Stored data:
● ● ● ● ● ● ●

-- pv_equiv track=rewrite | github.com/Fleeting198/MobileNumberCollector | Utils.py | start_with_ch
-- ===== SOURCE A (Python) =====
-- def start_with_ch(item):
--     num = ""
--     inum = -1
--     for i in range(len(item) - 1):
--         if not item[i].isdigit() and item[i + 1].isdigit():
--             # num starts at i+1
--             inum = i + 1
--             break
--
--     if inum > 0:
--         for i in range(inum, len(item)):
--             if item[i].isdigit():
--                 num += item[i]
--             else:
--                 break
--         return len(num) == 11
--     else:
--         return False
-- ===== SOURCE B (Python) =====
-- from itertools import groupby
--
-- def start_with_ch(item):
--     # first digit-run after a non-digit char has length 11?
--     for idx, (isdig, grp) in enumerate(groupby(item, key=str.isdigit)):
--         if isdig and idx >= 1:
--             return sum(1 for _ in grp) == 11
--     return False
-- ===== Notes on version B (the rewrite author's own statement) =====
-- stated objective: idiomatic
-- what changed: Replaces the two index-based scans (boundary search then char-by-char digit accumulation with string concatenation) with a single itertools.groupby pass over maximal digit/non-digit runs, returning whether the first digit run at group index >= 1 has length 11; groupby's C-level run splitting avoids per-character Python indexing.
import Mathlib
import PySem

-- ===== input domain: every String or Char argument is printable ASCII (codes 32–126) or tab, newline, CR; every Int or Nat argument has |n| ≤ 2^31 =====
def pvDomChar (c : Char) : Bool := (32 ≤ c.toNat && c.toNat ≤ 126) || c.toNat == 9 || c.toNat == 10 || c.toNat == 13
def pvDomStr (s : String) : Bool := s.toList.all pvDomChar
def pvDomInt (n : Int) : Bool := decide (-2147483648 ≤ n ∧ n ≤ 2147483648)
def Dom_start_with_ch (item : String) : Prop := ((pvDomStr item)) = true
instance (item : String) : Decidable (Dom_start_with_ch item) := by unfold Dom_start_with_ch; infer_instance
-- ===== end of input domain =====

-- B is an idiomatic re-decomposition (one groupby pass over digit/non-digit runs) of A's two index scans; return values agree on all inputs.
-- On the ASCII domain str.isdigit coincides with Char.isDigit, which both ports use.

-- ===== PORT A =====
-- first loop: for i in range(len(item)-1): find first i with not digit(i) and digit(i+1); inum = i+1, else -1
def pvLoop1 (cs : List Char) (i : Nat) : Int :=
  if h : i + 1 < cs.length then
    if ¬ (cs[i]'(by omega)).isDigit ∧ (cs[i+1]'h).isDigit then ((i : Int) + 1)
    else pvLoop1 cs (i + 1)
  else (-1)
termination_by cs.length - i

-- second loop: for i in range(inum, len(item)): accumulate digits into num, break on non-digit
def pvLoop2 (cs : List Char) (i : Nat) (num : List Char) : List Char :=
  if h : i < cs.length then
    if (cs[i]'h).isDigit then pvLoop2 cs (i + 1) (num ++ [cs[i]'h])
    else num
  else num
termination_by cs.length - i

def start_with_ch (item : String) : Bool :=
  let cs := item.toList
  let inum := pvLoop1 cs 0
  if inum > 0 then (pvLoop2 cs inum.toNat []).length == 11
  else false

-- ===== PORT B =====
-- itertools.groupby(item, key=str.isdigit): maximal runs with their key
def pvGroups (cs : List Char) : List (Bool × List Char) :=
  match cs with
  | [] => []
  | c :: rest =>
    (c.isDigit, c :: rest.takeWhile (fun d => d.isDigit == c.isDigit))
      :: pvGroups (rest.dropWhile (fun d => d.isDigit == c.isDigit))
termination_by cs.length
decreasing_by
  simp only [List.length_cons]
  exact Nat.lt_succ_of_le (List.length_dropWhile_le _ _)

-- the enumerate loop: return len == 11 at the first group with key True and index >= 1
def pvFindGroup (gs : List (Bool × List Char)) (idx : Nat) : Bool :=
  match gs with
  | [] => false
  | (k, g) :: rest =>
    if k && decide (1 ≤ idx) then g.length == 11
    else pvFindGroup rest (idx + 1)

def start_with_ch_alt (item : String) : Bool :=
  pvFindGroup (pvGroups item.toList) 0

-- ===== PRECONDITION & SPEC =====
def Spec_start_with_ch (item : String) (out : Bool) : Prop := out = start_with_ch_alt item
instance (item : String) (out : Bool) : Decidable (Spec_start_with_ch item out) := by unfold Spec_start_with_ch; infer_instance

-- ===== CLAIM (what is proved, stated in full; the proofs are below) =====
def Claim_equal_start_with_ch : Prop := ∀ (item : String), Dom_start_with_ch item → Spec_start_with_ch item (start_with_ch item)

-- ===== LEMMAS AND PROOFS =====

-- the tail after the first non-digit run that follows the (possibly empty) leading digit run
def pvTail (cs : List Char) : List Char :=
  (cs.dropWhile Char.isDigit).dropWhile (fun c => ¬ c.isDigit)

-- first boundary position: first i with ¬digit(cs[i]) ∧ digit(cs[i+1])
def pvBnd : List Char → Option Nat
  | c :: d :: rest =>
    if ¬ c.isDigit ∧ d.isDigit then some 0
    else (pvBnd (d :: rest)).map (· + 1)
  | _ => none

lemma pvBnd_spec (cs : List Char) :
    (∀ k, pvBnd cs = some k → cs.drop (k + 1) = pvTail cs ∧ pvTail cs ≠ []) ∧
    (pvBnd cs = none → pvTail cs = []) := by
  induction cs with
  | nil => simp [pvBnd, pvTail]
  | cons c t ih =>
    cases t with
    | nil =>
      constructor
      · intro k hk; simp [pvBnd] at hk
      · intro _; by_cases hc : c.isDigit <;> simp [pvTail, hc]
    | cons d rest =>
      by_cases hb : ¬ c.isDigit ∧ d.isDigit
      · obtain ⟨hc, hd⟩ := hb
        constructor
        · intro k hk
          simp [pvBnd, hc, hd] at hk
          subst hk
          simp [pvTail, hc, hd]
        · intro hk; simp [pvBnd, hc, hd] at hk
      · have htail : pvTail (c :: d :: rest) = pvTail (d :: rest) := by
          by_cases hc : c.isDigit
          · simp [pvTail, hc]
          · have hd : ¬ d.isDigit := by tauto
            simp [pvTail, hc, hd]
        constructor
        · intro k hk
          simp only [pvBnd, if_neg hb, Option.map_eq_some_iff] at hk
          obtain ⟨k', hk', rfl⟩ := hk
          have := ih.1 k' hk'
          rw [htail]
          exact ⟨this.1, this.2⟩
        · intro hk
          simp only [pvBnd, if_neg hb, Option.map_eq_none_iff] at hk
          rw [htail]; exact ih.2 hk
  
lemma pvLoop1_drop (cs : List Char) (i : Nat) :
    pvLoop1 cs i = (match pvBnd (cs.drop i) with
      | some k => ((i : Int) + k + 1)
      | none => -1) := by
  fun_induction pvLoop1 cs i with
  | case1 i h hb =>
    have hdrop : cs.drop i = cs[i] :: cs[i+1] :: cs.drop (i + 2) := by
      rw [List.drop_eq_getElem_cons (by omega), List.drop_eq_getElem_cons (by omega)]
    rw [hdrop]
    simp [pvBnd, hb]
  | case2 i h hb ih =>
    have hdrop : cs.drop i = cs[i] :: cs.drop (i + 1) := by
      rw [List.drop_eq_getElem_cons (by omega)]
    have hdrop2 : cs.drop (i + 1) = cs[i+1] :: cs.drop (i + 2) := by
      rw [List.drop_eq_getElem_cons (by omega)]
    rw [ih, hdrop, hdrop2]
    simp only [pvBnd, if_neg hb]
    cases hbv : pvBnd (cs[i+1] :: cs.drop (i + 2)) <;> simp <;> ring
  | case3 i h =>
    have : cs.drop i = [] ∨ ∃ c, cs.drop i = [c] := by
      have hl : (cs.drop i).length ≤ 1 := by simp; omega
      cases hd : cs.drop i with
      | nil => exact Or.inl rfl
      | cons a t =>
        right
        cases t with
        | nil => exact ⟨a, rfl⟩
        | cons b u => rw [hd] at hl; simp at hl
    rcases this with h1 | ⟨c, h1⟩ <;> rw [h1] <;> simp [pvBnd]

lemma pvLoop2_takeWhile (cs : List Char) (i : Nat) (num : List Char) :
    pvLoop2 cs i num = num ++ (cs.drop i).takeWhile Char.isDigit := by
  fun_induction pvLoop2 cs i num with
  | case1 i num h hd ih =>
    have hdrop : cs.drop i = cs[i] :: cs.drop (i + 1) := List.drop_eq_getElem_cons (by omega)
    rw [ih, hdrop, List.takeWhile_cons]
    simp [hd]
  | case2 i num h hd =>
    have hdrop : cs.drop i = cs[i] :: cs.drop (i + 1) := List.drop_eq_getElem_cons (by omega)
    rw [hdrop]
    simp [hd]
  | case3 i num h =>
    have : cs.drop i = [] := List.drop_eq_nil_of_le (by omega)
    simp [this]

-- A in terms of pvTail
lemma portA_eq_tail (cs : List Char) :
    (let inum := pvLoop1 cs 0
     if inum > 0 then (pvLoop2 cs inum.toNat []).length == 11 else false)
    = (decide (pvTail cs ≠ []) && ((pvTail cs).takeWhile Char.isDigit).length == 11) := by
  have h1 := pvLoop1_drop cs 0
  simp only [List.drop_zero] at h1
  cases hb : pvBnd cs with
  | none =>
    have ht := (pvBnd_spec cs).2 hb
    simp [h1, hb, ht]
  | some k =>
    obtain ⟨hdrop, hne⟩ := (pvBnd_spec cs).1 k hb
    have h1' : pvLoop1 cs 0 = (k : Int) + 1 := by simp [h1, hb]
    rw [h1']
    show (if ((k : Int) + 1) > 0 then (pvLoop2 cs ((k : Int) + 1).toNat []).length == 11 else false) = _
    rw [if_pos (by positivity)]
    have htn : ((k : Int) + 1).toNat = k + 1 := by omega
    rw [htn, pvLoop2_takeWhile, hdrop]
    simp [hne]

-- B for index ≥ 1 in terms of dropWhile non-digit
lemma pvDropWhile_congr {p q : Char → Bool} (l : List Char) (h : ∀ x ∈ l, p x = q x) :
    l.dropWhile p = l.dropWhile q := by
  induction l with
  | nil => rfl
  | cons a t ih =>
    simp only [List.dropWhile_cons, h a (by simp)]
    split
    · exact ih (fun x hx => h x (by simp [hx]))
    · rfl

lemma pvTakeWhile_congr {p q : Char → Bool} (l : List Char) (h : ∀ x ∈ l, p x = q x) :
    l.takeWhile p = l.takeWhile q := by
  induction l with
  | nil => rfl
  | cons a t ih =>
    simp only [List.takeWhile_cons, h a (by simp)]
    split
    · rw [ih (fun x hx => h x (by simp [hx]))]
    · rfl

lemma pvDropWhile_idem (p : Char → Bool) (l : List Char) :
    (l.dropWhile p).dropWhile p = l.dropWhile p := by
  induction l with
  | nil => rfl
  | cons a t ih =>
    by_cases ha : p a
    · simpa [List.dropWhile_cons, ha] using ih
    · simp [ha]

lemma pvGroups_cons (c : Char) (rest : List Char) :
    pvGroups (c :: rest)
    = (c.isDigit, c :: rest.takeWhile (fun d => d.isDigit == c.isDigit))
        :: pvGroups (rest.dropWhile (fun d => d.isDigit == c.isDigit)) := by
  rw [pvGroups.eq_def]

lemma findGroup_ge_one (cs : List Char) (idx : Nat) (h : 1 ≤ idx) :
    pvFindGroup (pvGroups cs) idx
    = (decide (cs.dropWhile (fun c => ¬ c.isDigit) ≠ []) &&
       ((cs.dropWhile (fun c => ¬ c.isDigit)).takeWhile Char.isDigit).length == 11) := by
  fun_induction pvGroups cs generalizing idx with
  | case1 => simp [pvFindGroup]
  | case2 c rest ih =>
    by_cases hc : c.isDigit
    · have hdw : (c :: rest).dropWhile (fun c => ¬ c.isDigit) = c :: rest := by
        simp [hc]
      have htw : (c :: rest).takeWhile Char.isDigit
          = c :: rest.takeWhile (fun d => d.isDigit == c.isDigit) := by
        simp only [List.takeWhile_cons, hc, if_pos]
        have key : ∀ x ∈ rest, Char.isDigit x = (x.isDigit == c.isDigit) := by
          intro x _; rw [hc]; simp
        rw [pvTakeWhile_congr rest key, hc]
      rw [hdw, htw]
      simp only [pvFindGroup]
      rw [if_pos (by simp [hc, h])]
      simp
    · have hrw : rest.dropWhile (fun d => d.isDigit == c.isDigit)
          = rest.dropWhile (fun c => ¬ c.isDigit) :=
        pvDropWhile_congr rest (by intro x _; simp [hc])
      rw [hrw] at ih ⊢
      simp only [pvFindGroup]
      rw [if_neg (by simp [hc])]
      rw [ih (idx + 1) (by omega), pvDropWhile_idem]
      have hcons : (c :: rest).dropWhile (fun c => ¬ c.isDigit)
          = rest.dropWhile (fun c => ¬ c.isDigit) := by
        simp [hc]
      rw [hcons]

lemma portB_eq_tail (cs : List Char) :
    pvFindGroup (pvGroups cs) 0
    = (decide (pvTail cs ≠ []) && ((pvTail cs).takeWhile Char.isDigit).length == 11) := by
  cases cs with
  | nil => simp [pvGroups, pvFindGroup, pvTail]
  | cons c rest =>
    rw [pvGroups_cons]
    simp only [pvFindGroup, if_neg (by simp : ¬ ((c.isDigit && decide (1 ≤ 0)) = true))]
    rw [findGroup_ge_one _ 1 (le_refl 1)]
    by_cases hc : c.isDigit
    · have hrw : rest.dropWhile (fun d => d.isDigit == c.isDigit)
          = rest.dropWhile Char.isDigit :=
        pvDropWhile_congr rest (by intro x _; simp [hc])
      have hpt : pvTail (c :: rest)
          = (rest.dropWhile (fun d => d.isDigit == c.isDigit)).dropWhile (fun c => ¬ c.isDigit) := by
        rw [hrw]
        simp [pvTail, hc]
      rw [hpt]
    · have hrw : rest.dropWhile (fun d => d.isDigit == c.isDigit)
          = rest.dropWhile (fun c => ¬ c.isDigit) :=
        pvDropWhile_congr rest (by intro x _; simp [hc])
      have hpt : pvTail (c :: rest)
          = (rest.dropWhile (fun d => d.isDigit == c.isDigit)).dropWhile (fun c => ¬ c.isDigit) := by
        rw [hrw]
        simp [pvTail, hc, pvDropWhile_idem]
      rw [hpt]

-- ===== VERDICT (by name: the statement is the Claim_ definition above) =====
theorem start_with_ch_spec : Claim_equal_start_with_ch := by
  intro item _
  unfold Spec_start_with_ch start_with_ch start_with_ch_alt
  rw [portB_eq_tail]
  exact portA_eq_tail item.toList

● ● ● ● ● ● ●

-- Exercise goal --
Return a word-for-word copy of the lines above from the one holding "if ¬ c.isDigit ∧ d.isDigit then some 0" through the one holding "obtain ⟨hc, hd⟩ := hb", with both of them included and nothing besides.

-- Answer to the exercise --
    if ¬ c.isDigit ∧ d.isDigit then some 0
    else (pvBnd (d :: rest)).map (· + 1)
  | _ => none

lemma pvBnd_spec (cs : List Char) :
    (∀ k, pvBnd cs = some k → cs.drop (k + 1) = pvTail cs ∧ pvTail cs ≠ []) ∧
    (pvBnd cs = none → pvTail cs = []) := by
  induction cs with
  | nil => simp [pvBnd, pvTail]
  | cons c t ih =>
    cases t with
    | nil =>
      constructor
      · intro k hk; simp [pvBnd] at hk
      · intro _; by_cases hc : c.isDigit <;> simp [pvTail, hc]
    | cons d rest =>
      by_cases hb : ¬ c.isDigit ∧ d.isDigit
      · obtain ⟨hc, hd⟩ := hb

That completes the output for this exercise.